→ EXERCISE OBJECTIVE:
Please copy out every line in the entries that includes the word "exact".

→ INFORMATION SHOWN:

-- pv_equiv track=rewrite | github.com/db213/Solving-Equations-over-Free-Groups | constraint_solver/solver/equation.py | _parse_constants
-- ===== SOURCE A (Python) =====
-- NEGATION = '*'
--
-- def _parse_constants(equation):
--     constants = []
--     const = ''
--     last_was_variable = False
--     for l in equation:
--         if l.isupper():
--             constants.append(const)
--             const = ''
--             last_was_variable = True
--         elif not l == NEGATION or not last_was_variable:
--             const = const + l
--             last_was_variable = False
--     constants.append(const)
--     return constants
-- ===== SOURCE B (Python) =====
-- def _parse_constants(equation):
--     segments = [[]]
--     for l in equation:
--         if l.isupper():
--             segments.append([])
--         else:
--             segments[-1].append(l)
--     return [''.join(segments[0])] + [''.join(s).lstrip('*') for s in segments[1:]]
-- ===== Notes on version B (the rewrite author's own statement) =====
-- stated objective: simpler
-- what changed: Replaces the three-variable stateful loop (result list, current token, last_was_variable flag with conditional suppression of the negation character) by a two-phase decomposition: first split the string into segments at uppercase letters, then strip the leading run of negation characters from every segment after the first.
import Mathlib
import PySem

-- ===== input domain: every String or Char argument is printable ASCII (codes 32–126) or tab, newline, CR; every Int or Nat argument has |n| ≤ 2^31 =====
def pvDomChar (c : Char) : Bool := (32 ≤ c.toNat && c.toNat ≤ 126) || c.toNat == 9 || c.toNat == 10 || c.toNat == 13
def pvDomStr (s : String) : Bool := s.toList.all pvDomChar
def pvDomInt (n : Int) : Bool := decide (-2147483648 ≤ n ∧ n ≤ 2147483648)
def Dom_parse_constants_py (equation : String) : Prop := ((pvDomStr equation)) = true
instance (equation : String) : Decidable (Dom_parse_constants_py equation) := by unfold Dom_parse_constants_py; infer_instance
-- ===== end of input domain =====

-- B replaces A's stateful single loop (flag-guarded '*' suppression) by split-at-uppercase
-- then lstrip('*') on every segment after the first; objective: simpler decomposition.

-- ===== PORT A =====
-- the loop of A: state = (constants, const, last_was_variable)
def pvLoopA : List Char → List (List Char) → List Char → Bool → List (List Char)
  | [], constants, const, _ => constants ++ [const]
  | l :: ls, constants, const, lastVar =>
    if PySem.Chars.isupper l then
      pvLoopA ls (constants ++ [const]) [] true
    else if (!(l == '*') || !lastVar) then
      pvLoopA ls constants (const ++ [l]) false
    else
      pvLoopA ls constants const lastVar

def parse_constants_py (equation : String) : List String :=
  (pvLoopA equation.toList [] [] false).map String.ofList

-- ===== PORT B =====
-- Source B's loop: segments (done ones in order) plus the segment currently being extended
def pvSegs : List Char → List Char → List (List Char)
  | [], cur => [cur]
  | l :: ls, cur =>
    if PySem.Chars.isupper l then cur :: pvSegs ls []
    else pvSegs ls (cur ++ [l])

def parse_constants_py_alt (equation : String) : List String :=
  match pvSegs equation.toList [] with
  | [] => []
  | s :: rest => String.ofList s :: rest.map (fun t => String.ofList (t.dropWhile (· == '*')))

-- ===== PRECONDITION & SPEC =====
def Spec_parse_constants_py (equation : String) (out : List String) : Prop := out = parse_constants_py_alt equation
instance (equation : String) (out : List String) : Decidable (Spec_parse_constants_py equation out) := by unfold Spec_parse_constants_py; infer_instance

-- ===== CLAIM (what is proved, stated in full; the proofs are below) =====
def Claim_equal_parse_constants_py : Prop := ∀ (equation : String), Dom_parse_constants_py equation → Spec_parse_constants_py equation (parse_constants_py equation)

-- ===== LEMMAS AND PROOFS =====

theorem pv_dropWhile_append_not_all {p : Char → Bool} {xs : List Char} (l : Char)
    (h : xs.all p = false) :
    (xs ++ [l]).dropWhile p = xs.dropWhile p ++ [l] := by
  induction xs with
  | nil => simp at h
  | cons x xs ih =>
    by_cases hx : p x = true
    · rw [List.all_cons, hx, Bool.true_and] at h
      simp [List.dropWhile, hx]; exact ih h
    · simp [List.dropWhile, hx]

theorem pv_dropWhile_all {p : Char → Bool} {xs : List Char} (h : xs.all p = true) :
    xs.dropWhile p = [] :=
  List.dropWhile_eq_nil_iff.2 (fun x hx => List.all_eq_true.1 h x hx)

theorem pv_dropWhile_append_all {p : Char → Bool} {xs : List Char} (l : Char)
    (h : xs.all p = true) :
    (xs ++ [l]).dropWhile p = List.dropWhile p [l] := by
  induction xs with
  | nil => simp
  | cons x xs ih =>
    rw [List.all_cons, Bool.and_eq_true] at h
    simp [List.dropWhile, h.1]
    exact ih h.2

theorem pv_dropWhile_append_not {p : Char → Bool} {xs : List Char} {l : Char}
    (h : p l = false) :
    (xs ++ [l]).dropWhile p = xs.dropWhile p ++ [l] := by
  by_cases ha : xs.all p = true
  · rw [pv_dropWhile_append_all l ha, pv_dropWhile_all ha]
    simp [List.dropWhile, h]
  · exact pv_dropWhile_append_not_all l (by simpa using ha)

-- tail invariant: inside a segment that started right after a variable
theorem pv_tailInv (ls : List Char) : ∀ (cs : List (List Char)) (cur : List Char),
    pvLoopA ls cs (cur.dropWhile (· == '*')) (cur.all (· == '*'))
      = cs ++ (pvSegs ls cur).map (fun t => t.dropWhile (· == '*')) := by
  induction ls with
  | nil => intro cs cur; simp [pvLoopA, pvSegs]
  | cons l ls ih =>
    intro cs cur
    by_cases hu : PySem.Chars.isupper l = true
    · have := ih (cs ++ [cur.dropWhile (· == '*')]) []
      simp [pvLoopA, pvSegs, hu]
      simpa [List.dropWhile] using this
    · by_cases hstar : l = '*'
      · have hl : (l == '*') = true := by simp [hstar]
        by_cases hall : cur.all (· == '*') = true
        · have hall' : (cur ++ [l]).all (· == '*') = true := by
            simp [List.all_append, hall, hstar]
          have hdw : (cur ++ [l]).dropWhile (· == '*') = cur.dropWhile (· == '*') := by
            rw [pv_dropWhile_all hall, pv_dropWhile_all hall']
          have := ih cs (cur ++ [l])
          rw [hdw, hall'] at this
          simpa [pvLoopA, pvSegs, hu, hl, hall] using this
        · have hallf : cur.all (· == '*') = false := by simpa using hall
          have hall' : (cur ++ [l]).all (· == '*') = false := by
            simp [List.all_append, hallf]
          have hdw := pv_dropWhile_append_not_all (p := (· == '*')) l hallf
          have := ih cs (cur ++ [l])
          rw [hdw, hall'] at this
          simpa [pvLoopA, pvSegs, hu, hl, hallf] using this
      · have hl : (l == '*') = false := by simpa using hstar
        have hall' : (cur ++ [l]).all (· == '*') = false := by
          simp [List.all_append, hl]
        have hdw := pv_dropWhile_append_not (p := (· == '*')) (xs := cur) (l := l) hl
        have := ih cs (cur ++ [l])
        rw [hdw, hall'] at this
        simpa [pvLoopA, pvSegs, hu, hl] using this

-- mapping applied to all segments but the first
def pvHeadMap : List (List Char) → List (List Char)
  | [] => []
  | s :: rest => s :: rest.map (fun t => t.dropWhile (· == '*'))

-- head invariant: inside the first segment the flag is false and nothing is stripped
theorem pv_headInv (ls : List Char) : ∀ (cs : List (List Char)) (cur : List Char),
    pvLoopA ls cs cur false = cs ++ pvHeadMap (pvSegs ls cur) := by
  induction ls with
  | nil => intro cs cur; simp [pvLoopA, pvSegs, pvHeadMap]
  | cons l ls ih =>
    intro cs cur
    by_cases hu : PySem.Chars.isupper l = true
    · have := pv_tailInv ls (cs ++ [cur]) []
      simp [pvLoopA, pvSegs, pvHeadMap, hu]
      simpa [List.dropWhile] using this
    · have := ih cs (cur ++ [l])
      simpa [pvLoopA, pvSegs, pvHeadMap, hu] using this

-- ===== VERDICT (by name: the statement is the Claim_ definition above) =====
theorem parse_constants_py_spec : Claim_equal_parse_constants_py := by
  intro equation _
  unfold Spec_parse_constants_py parse_constants_py parse_constants_py_alt
  rw [pv_headInv equation.toList [] []]
  cases h : pvSegs equation.toList [] with
  | nil => simp [pvHeadMap]
  | cons s rest => simp [pvHeadMap]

→ RESPONSE FOR THIS EXERCISE:
      simp [List.dropWhile, hx]; exact ih h
    exact ih h.2
  · exact pv_dropWhile_append_not_all l (by simpa using ha)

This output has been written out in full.